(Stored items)
*** Begin section ***

-- pv_equiv track=rewrite | github.com/Held0fTheWelt/BLACKVEIN | MVP/backend/app/runtime/narrative_threads.py | _merge_evidence
-- ===== SOURCE A (Python) =====
-- _MAX_EVIDENCE = 6
--
-- def _merge_evidence(existing: list[str], new_tokens: list[str]) -> list[str]:
--     merged: list[str] = []
--     seen: set[str] = set()
--     for x in list(existing) + new_tokens:
--         if x not in seen:
--             seen.add(x)
--             merged.append(x)
--         if len(merged) >= _MAX_EVIDENCE:
--             break
--     return merged
-- ===== SOURCE B (Python) =====
-- _MAX_EVIDENCE = 6
--
-- def _merge_evidence(existing: list[str], new_tokens: list[str]) -> list[str]:
--     merged: list[str] = []
--     rest = list(existing) + new_tokens
--     while rest and len(merged) < _MAX_EVIDENCE:
--         head = rest[0]
--         merged.append(head)
--         rest = [t for t in rest[1:] if t != head]
--     return merged
-- ===== Notes on version B (the rewrite author's own statement) =====
-- stated objective: alternative
-- what changed: B replaces A's single pass with a seen-set and membership tests by a peeling dedup: repeatedly move the head token to the output and filter all its duplicates out of the remainder, stopping after the cap of 6 peels; no membership structure at all.
import Mathlib
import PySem

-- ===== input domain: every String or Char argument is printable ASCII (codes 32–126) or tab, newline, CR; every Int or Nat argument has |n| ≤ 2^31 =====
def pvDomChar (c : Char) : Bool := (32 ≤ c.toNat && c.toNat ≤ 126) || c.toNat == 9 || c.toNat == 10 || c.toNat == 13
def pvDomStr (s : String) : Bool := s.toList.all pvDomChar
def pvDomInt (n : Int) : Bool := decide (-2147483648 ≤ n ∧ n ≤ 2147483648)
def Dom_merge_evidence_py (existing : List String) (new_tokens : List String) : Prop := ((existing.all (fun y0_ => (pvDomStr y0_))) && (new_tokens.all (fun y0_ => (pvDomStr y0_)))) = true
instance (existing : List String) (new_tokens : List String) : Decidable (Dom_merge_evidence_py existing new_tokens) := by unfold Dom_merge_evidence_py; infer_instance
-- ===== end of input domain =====

-- B deduplicates by peeling: repeatedly move the head token to the output and filter
-- all its duplicates out of the remainder, stopping after the cap of 6 peels, instead
-- of A's single pass with a seen-set and membership tests; objective: alternative.


-- ===== PORT A =====
-- the for-loop of A: state (merged, seen); per element: conditional append, then break test
def mergeLoopA : List String → List String → PySem.Set String → List String
  | [], merged, _ => merged
  | x :: xs, merged, seen =>
    let p := if x ∈ seen then (merged, seen) else (merged ++ [x], PySem.Set.add seen x)
    if 6 ≤ p.1.length then p.1 else mergeLoopA xs p.1 p.2

def merge_evidence_py (existing : List String) (new_tokens : List String) : List String :=
  mergeLoopA (existing ++ new_tokens) [] []

-- ===== PORT B =====
-- Source B's while-loop: while rest is nonempty and merged is below the cap,
-- peel the head onto merged and filter its duplicates out of the remainder
def peelB : List String → List String → List String
  | [], merged => merged
  | x :: rest, merged =>
    if merged.length < 6 then peelB (rest.filter (fun t => t ≠ x)) (merged ++ [x]) else merged
termination_by rest _ => rest.length
decreasing_by
  simp only [List.length_unattach]
  exact Nat.lt_succ_of_le (le_trans (List.length_filter_le _ _) (Nat.le_of_eq List.length_attach))

def merge_evidence_py_alt (existing : List String) (new_tokens : List String) : List String :=
  peelB (existing ++ new_tokens) []

-- ===== PRECONDITION & SPEC =====
def Spec_merge_evidence_py (existing : List String) (new_tokens : List String) (out : List String) : Prop := out = merge_evidence_py_alt existing new_tokens
instance (existing : List String) (new_tokens : List String) (out : List String) : Decidable (Spec_merge_evidence_py existing new_tokens out) := by unfold Spec_merge_evidence_py; infer_instance

-- ===== CLAIM (what is proved, stated in full; the proofs are below) =====
def Claim_equal_merge_evidence_py : Prop := ∀ (existing : List String) (new_tokens : List String), Dom_merge_evidence_py existing new_tokens → Spec_merge_evidence_py existing new_tokens (merge_evidence_py existing new_tokens)

-- ===== LEMMAS AND PROOFS =====

-- the non-tail-recursive view of B's peeling loop (proof device only)
def nubB : List String → List String
  | [] => []
  | x :: xs => x :: nubB (xs.filter (fun t => t ≠ x))
termination_by l => l.length
decreasing_by
  simp only [List.length_unattach]
  exact Nat.lt_succ_of_le (le_trans (List.length_filter_le _ _) (Nat.le_of_eq List.length_attach))

lemma peelB_eq_nubB_aux (n : Nat) : ∀ (l : List String), l.length ≤ n → ∀ merged, merged.length ≤ 6 → peelB l merged = (merged ++ nubB l).take 6 := by
  induction n with
  | zero =>
    intro l h merged hm
    have : l = [] := List.eq_nil_of_length_eq_zero (Nat.le_zero.mp h)
    subst this
    rw [peelB, nubB, List.append_nil, List.take_of_length_le hm]
  | succ n ih =>
    intro l h merged hm
    cases l with
    | nil => rw [peelB, nubB, List.append_nil, List.take_of_length_le hm]
    | cons x xs =>
      by_cases hlt : merged.length < 6
      · have hlen : (xs.filter (fun t => t ≠ x)).length ≤ n := by
          have := List.length_filter_le (fun t => decide (t ≠ x)) xs
          simp at h
          omega
        rw [peelB, if_pos hlt, nubB, ih _ hlen (merged ++ [x]) (by simp; omega)]
        rw [List.append_assoc, List.singleton_append]
      · have h6 : merged.length = 6 := by omega
        rw [peelB, if_neg hlt, nubB, ← h6, List.take_left]

lemma peelB_eq_nubB (l : List String) : peelB l [] = (nubB l).take 6 := by
  rw [peelB_eq_nubB_aux l.length l (le_refl _) [] (by simp), List.nil_append]

-- A's loop equals "merged ++ nub of the rest with merged's elements removed, truncated to 6"
lemma mergeLoopA_eq (xs : List String) :
    ∀ (merged : List String) (seen : PySem.Set String),
      (∀ y, y ∈ seen ↔ y ∈ merged) → merged.length < 6 →
      mergeLoopA xs merged seen
        = (merged ++ nubB (xs.filter (fun t => t ∉ merged))).take 6 := by
  induction xs with
  | nil =>
    intro merged seen _ hlen
    rw [List.filter_nil, nubB, List.append_nil, List.take_of_length_le (Nat.le_of_lt hlen)]
    simp [mergeLoopA]
  | cons x xs ih =>
    intro merged seen hmem hlen
    by_cases hx : x ∈ seen
    · have hxm : x ∈ merged := (hmem x).mp hx
      simp only [mergeLoopA, if_pos hx]
      rw [if_neg (by omega)]
      rw [ih merged seen hmem hlen]
      have : (x :: xs).filter (fun t => t ∉ merged) = xs.filter (fun t => t ∉ merged) := by
        simp [hxm]
      rw [this]
    · have hxm : x ∉ merged := fun h => hx ((hmem x).mpr h)
      have hfilter : (x :: xs).filter (fun t => t ∉ merged)
          = x :: xs.filter (fun t => t ∉ merged) := by
        simp [hxm]
      have hfilter2 : (xs.filter (fun t => t ∉ merged)).filter (fun t => t ≠ x)
          = xs.filter (fun t => t ∉ merged ++ [x]) := by
        rw [List.filter_filter]
        apply List.filter_congr
        intro t _
        simp [List.mem_append]
        rw [Bool.and_comm]
      have hnub : nubB ((x :: xs).filter (fun t => t ∉ merged))
          = x :: nubB (xs.filter (fun t => t ∉ merged ++ [x])) := by
        rw [hfilter, nubB, hfilter2]
      simp only [mergeLoopA, if_neg hx]
      by_cases hfull : 6 ≤ (merged ++ [x]).length
      · rw [if_pos (by simpa using hfull)]
        have hlen6 : (merged ++ [x]).length = 6 := by simp at hfull ⊢; omega
        rw [hnub]
        have : merged ++ x :: nubB (xs.filter (fun t => t ∉ merged ++ [x]))
            = (merged ++ [x]) ++ nubB (xs.filter (fun t => t ∉ merged ++ [x])) := by
          simp
        rw [this, ← hlen6, List.take_left]
      · rw [if_neg (by simpa using hfull)]
        have hmem' : ∀ y, y ∈ PySem.Set.add seen x ↔ y ∈ merged ++ [x] := by
          intro y
          have : PySem.Set.add seen x = seen ++ [x] := by simp [PySem.Set.add, hx]
          simp [this, hmem y]
        rw [ih (merged ++ [x]) (PySem.Set.add seen x) hmem' (by simp at hfull ⊢; omega)]
        rw [hnub]
        simp

-- ===== VERDICT (by name: the statement is the Claim_ definition above) =====
theorem merge_evidence_py_spec : Claim_equal_merge_evidence_py := by
  intro existing new_tokens _
  unfold Spec_merge_evidence_py merge_evidence_py merge_evidence_py_alt
  rw [mergeLoopA_eq (existing ++ new_tokens) [] [] (by simp) (by norm_num)]
  rw [peelB_eq_nubB]
  simp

*** End section ***

§ Task description: Begin at the line that has "intro merged seen hmem hlen" in the entries above; stop after the line that has "have : (x :: xs).filter". Transcribe exactly those lines and no others.

§ Response:
    intro merged seen hmem hlen
    by_cases hx : x ∈ seen
    · have hxm : x ∈ merged := (hmem x).mp hx
      simp only [mergeLoopA, if_pos hx]
      rw [if_neg (by omega)]
      rw [ih merged seen hmem hlen]
      have : (x :: xs).filter (fun t => t ∉ merged) = xs.filter (fun t => t ∉ merged) := by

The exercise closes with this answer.